# late season buck



## carxman17 (Aug 23, 2007)

Well went out last night to brave the cold. Got in my stand at 3:15, very windy dusting of snow on ground... Sat until about 5:15 and was just about to get down when I saw movement about 70 yards back in the woods. So I grabbed my bow and was thinking it was a doe. Well (he) took his sweet time working his way towards me. He got close enough & I could see it was no doe, but it was the 9 pointer I had seen on my trail cam last week... Well he slowly made his way in but took what seemed like an hour, but was really about 10 minutes to get where I could get up & draw my bow. I drew back & only needed him to take one more step. He finally took that step & I but the smack down on him with the rage 2 blade. double lung, he ran 30 yards & was dead within 5 minutes. Best deer ever for me... Thanks for letting me share...[/ATTACH][/ATTACH][/ATTACH]


----------



## alumcreeker (Nov 14, 2008)

Nice buck I've been wanting to get out maybe friday with the bow before muzzle loader comes in def sat sun mon tues

Outdoor Hub mobile, the outdoor information engine


----------



## Bulldawg (Dec 3, 2007)

Great buck , glad to see ya stuck with it . It can be hard to shoot a good buck late season . Congrats !


----------



## Snook (Aug 19, 2008)

That's a great buck! Especially in the late season and yesterdays weather conditions! Congrats for being out there and harvesting a nice deer.


----------



## Wildlife (Dec 12, 2010)

Nice! Congratulations!!! Quite the accomplishment.


----------



## Sasamafras (Oct 13, 2011)

really nice late season deer! I bet it made the cold worth it!


----------



## mpd5094 (Jun 20, 2005)

Congrats on a great buck!


----------



## ezbite (May 25, 2006)

great buck. looks like 10 points from the photo.


----------



## markfish (Nov 22, 2007)

great job and it looks like a 10 point to me to at base two spikes on the left base good deal markfish


----------



## Fish-N-Fool (Apr 12, 2004)

Great job on the late season buck!

I think there has been a fair amount of does in heat over the last week or so. I haven't been hunting (already tagged a buck and a doe) but I drive all over for work. I went since gun season seeing any decent bucks. I saw 4 bucks in the last week and 3 were mature. 2 of the bucks would have made even the most picky hunter happy..real slobs!!!

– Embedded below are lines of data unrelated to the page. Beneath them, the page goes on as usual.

-- pv_equiv track=rewrite | github.com/cedrichenrotel/python_03 | ex4/ft_inventory_system.py | inventory_statistics
-- ===== SOURCE A (Python) =====
-- def inventory_statistics(list_inv: dict) -> tuple:
--     value = next(iter(list_inv.items()))
--     most_key, most_val = value
--     least_key, least_val = value
--
--     for key, val in list_inv.items():
--
--         if (val > most_val):
--             most_val = val
--             most_key = key
--         elif (val < least_val):
--             least_val = val
--             least_key = key
--
--     return (most_key, most_val), (least_key, least_val)
-- ===== SOURCE B (Python) =====
-- def inventory_statistics(list_inv: dict) -> tuple:
--     items = list(list_inv.items())
--     most = max(items, key=lambda kv: kv[1])
--     least = min(items, key=lambda kv: kv[1])
--     return most, least
-- ===== Notes on version B (the rewrite author's own statement) =====
-- stated objective: idiomatic
-- what changed: Replaces the hand-written single running-comparison loop with two standard-library scans: max(items, key=...) and min(items, key=...), whose first-occurrence tie-breaking matches A's strict comparisons.
-- outside the precondition, e.g. on inventory_statistics({}): A raises StopIteration, B raises ValueError
import Mathlib
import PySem

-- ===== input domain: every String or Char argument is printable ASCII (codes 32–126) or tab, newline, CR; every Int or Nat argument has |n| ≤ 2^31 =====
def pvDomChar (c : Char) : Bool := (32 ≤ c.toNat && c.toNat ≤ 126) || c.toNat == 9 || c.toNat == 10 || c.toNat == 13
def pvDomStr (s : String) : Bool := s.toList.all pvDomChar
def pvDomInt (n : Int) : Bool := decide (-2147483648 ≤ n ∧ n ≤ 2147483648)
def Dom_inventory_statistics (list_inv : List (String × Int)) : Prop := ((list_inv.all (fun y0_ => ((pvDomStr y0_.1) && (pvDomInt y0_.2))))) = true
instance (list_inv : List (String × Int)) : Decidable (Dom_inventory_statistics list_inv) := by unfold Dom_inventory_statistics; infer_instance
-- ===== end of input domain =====

-- B replaces A's hand-written single running-comparison loop with two library scans
-- (max / min with a key), the idiomatic way to take dict-value extrema; first-occurrence
-- tie-breaking matches A's strict comparisons.


-- ===== PORT A =====
-- loop body: if val > most_val … elif val < least_val … (state = ((most_key,most_val),(least_key,least_val)))
def invStepA (st : (String × Int) × (String × Int)) (kv : String × Int) :
    (String × Int) × (String × Int) :=
  if kv.2 > st.1.2 then ((kv.1, kv.2), st.2)
  else if kv.2 < st.2.2 then (st.1, (kv.1, kv.2))
  else st

def inventory_statistics (list_inv : List (String × Int)) : (String × Int) × (String × Int) :=
  match list_inv with
  | [] => (("", 0), ("", 0))   -- Python raises StopIteration here; excluded by Pre_
  | value :: _ => list_inv.foldl invStepA (value, value)

-- ===== PORT B =====
def inventory_statistics_alt (list_inv : List (String × Int)) : (String × Int) × (String × Int) :=
  match PySem.List.max? list_inv (fun kv => kv.2), PySem.List.min? list_inv (fun kv => kv.2) with
  | some most, some least => (most, least)
  | _, _ => (("", 0), ("", 0))   -- Python raises ValueError here; excluded by Pre_

-- ===== PRECONDITION & SPEC =====
-- A raises StopIteration on the empty dict (and B raises ValueError there): excluded.
def Pre_inventory_statistics (list_inv : List (String × Int)) : Prop := list_inv ≠ []
instance (list_inv : List (String × Int)) : Decidable (Pre_inventory_statistics list_inv) := by unfold Pre_inventory_statistics; infer_instance
def pvWitness_inventory_statistics : (List (String × Int)) := ([("apple", 3), ("pear", 1)])

def Spec_inventory_statistics (list_inv : List (String × Int)) (out : (String × Int) × (String × Int)) : Prop := out = inventory_statistics_alt list_inv
instance (list_inv : List (String × Int)) (out : (String × Int) × (String × Int)) : Decidable (Spec_inventory_statistics list_inv out) := by unfold Spec_inventory_statistics; infer_instance

-- ===== CLAIM (what is proved, stated in full; the proofs are below) =====
def Claim_equal_inventory_statistics : Prop := ∀ (list_inv : List (String × Int)), Dom_inventory_statistics list_inv → Pre_inventory_statistics list_inv → Spec_inventory_statistics list_inv (inventory_statistics list_inv)

-- ===== LEMMAS AND PROOFS =====

-- the running maximum / minimum that the two library scans compute
def maxS (m x : String × Int) : String × Int := if m.2 < x.2 then x else m
def minS (m x : String × Int) : String × Int := if x.2 < m.2 then x else m

lemma max?_cons (t : List (String × Int)) (v : String × Int) :
    PySem.List.max? (v :: t) (fun kv => kv.2) = some (t.foldl maxS v) := by
  induction t generalizing v with
  | nil => simp [PySem.List.max?]
  | cons x t ih =>
      have h := ih (maxS v x)
      simp only [PySem.List.max?, List.foldl_cons] at h ⊢
      simpa [maxS, apply_ite] using h

lemma min?_cons (t : List (String × Int)) (v : String × Int) :
    PySem.List.min? (v :: t) (fun kv => kv.2) = some (t.foldl minS v) := by
  induction t generalizing v with
  | nil => simp [PySem.List.min?]
  | cons x t ih =>
      have h := ih (minS v x)
      simp only [PySem.List.min?, List.foldl_cons] at h ⊢
      simpa [minS, apply_ite] using h

-- A's single fused loop splits into the two scans as long as least ≤ most
lemma foldA_split (t : List (String × Int)) (mo le : String × Int) (h : le.2 ≤ mo.2) :
    t.foldl invStepA (mo, le) = (t.foldl maxS mo, t.foldl minS le) := by
  induction t generalizing mo le with
  | nil => rfl
  | cons x t ih =>
      simp only [List.foldl_cons]
      by_cases h1 : x.2 > mo.2
      · rw [show invStepA (mo, le) x = (x, le) from by simp [invStepA, h1],
            show maxS mo x = x from by simp [maxS, h1],
            show minS le x = le from by simp [minS, show ¬ x.2 < le.2 by omega]]
        exact ih x le (by omega)
      · by_cases h2 : x.2 < le.2
        · rw [show invStepA (mo, le) x = (mo, x) from by simp [invStepA, h1, h2],
              show maxS mo x = mo from by simp [maxS, show ¬ mo.2 < x.2 by omega],
              show minS le x = x from by simp [minS, h2]]
          exact ih mo x (by omega)
        · rw [show invStepA (mo, le) x = (mo, le) from by simp [invStepA, h1, h2],
              show maxS mo x = mo from by simp [maxS, show ¬ mo.2 < x.2 by omega],
              show minS le x = le from by simp [minS, h2]]
          exact ih mo le h

-- ===== VERDICT (by name: the statement is the Claim_ definition above) =====
theorem inventory_statistics_spec : Claim_equal_inventory_statistics := by
  intro l _ hpre
  unfold Spec_inventory_statistics
  match l with
  | [] => exact absurd rfl hpre
  | v :: t =>
      unfold inventory_statistics inventory_statistics_alt
      rw [max?_cons, min?_cons]
      simp only [List.foldl_cons]
      rw [show invStepA (v, v) v = (v, v) from by simp [invStepA],
          foldA_split t v v le_rfl]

My bow spot is covered up in deer as it is still surrounded by 120 acres of standing corn....only corn up around for some distance and the deer are hitting it hard. I am taking my nephew out there Sat and he can take whatever he sees (it would be his first deer so I am hoping it works out)!!


----------



## I_Shock_Em (Jul 20, 2008)

Nice job on the buck. Congrats. I was out the same night and filled my last tag with a button buck. It was the first archery deer I have taken from the ground (I went to my stand first to find out it had been stolen  The nerve of some people)


----------



## lomssl (Mar 25, 2006)

:! Congrats !!!!!


----------



## Header (Apr 14, 2004)

It's a very nice late season buck, congrates.


----------



## carxman17 (Aug 23, 2007)

thanks everyone, It was a great hunt. best part for me is I had him on my trail cam 2 weeks ago... This was the third night I sat since I saw him on cam. I have had a hard season. He was the first deer I saw on stand since way before gun season and by far the biggest I have ever seen on stand...


----------



## Jigging Jim (Apr 3, 2010)

Nice Buck - Congratulations!


----------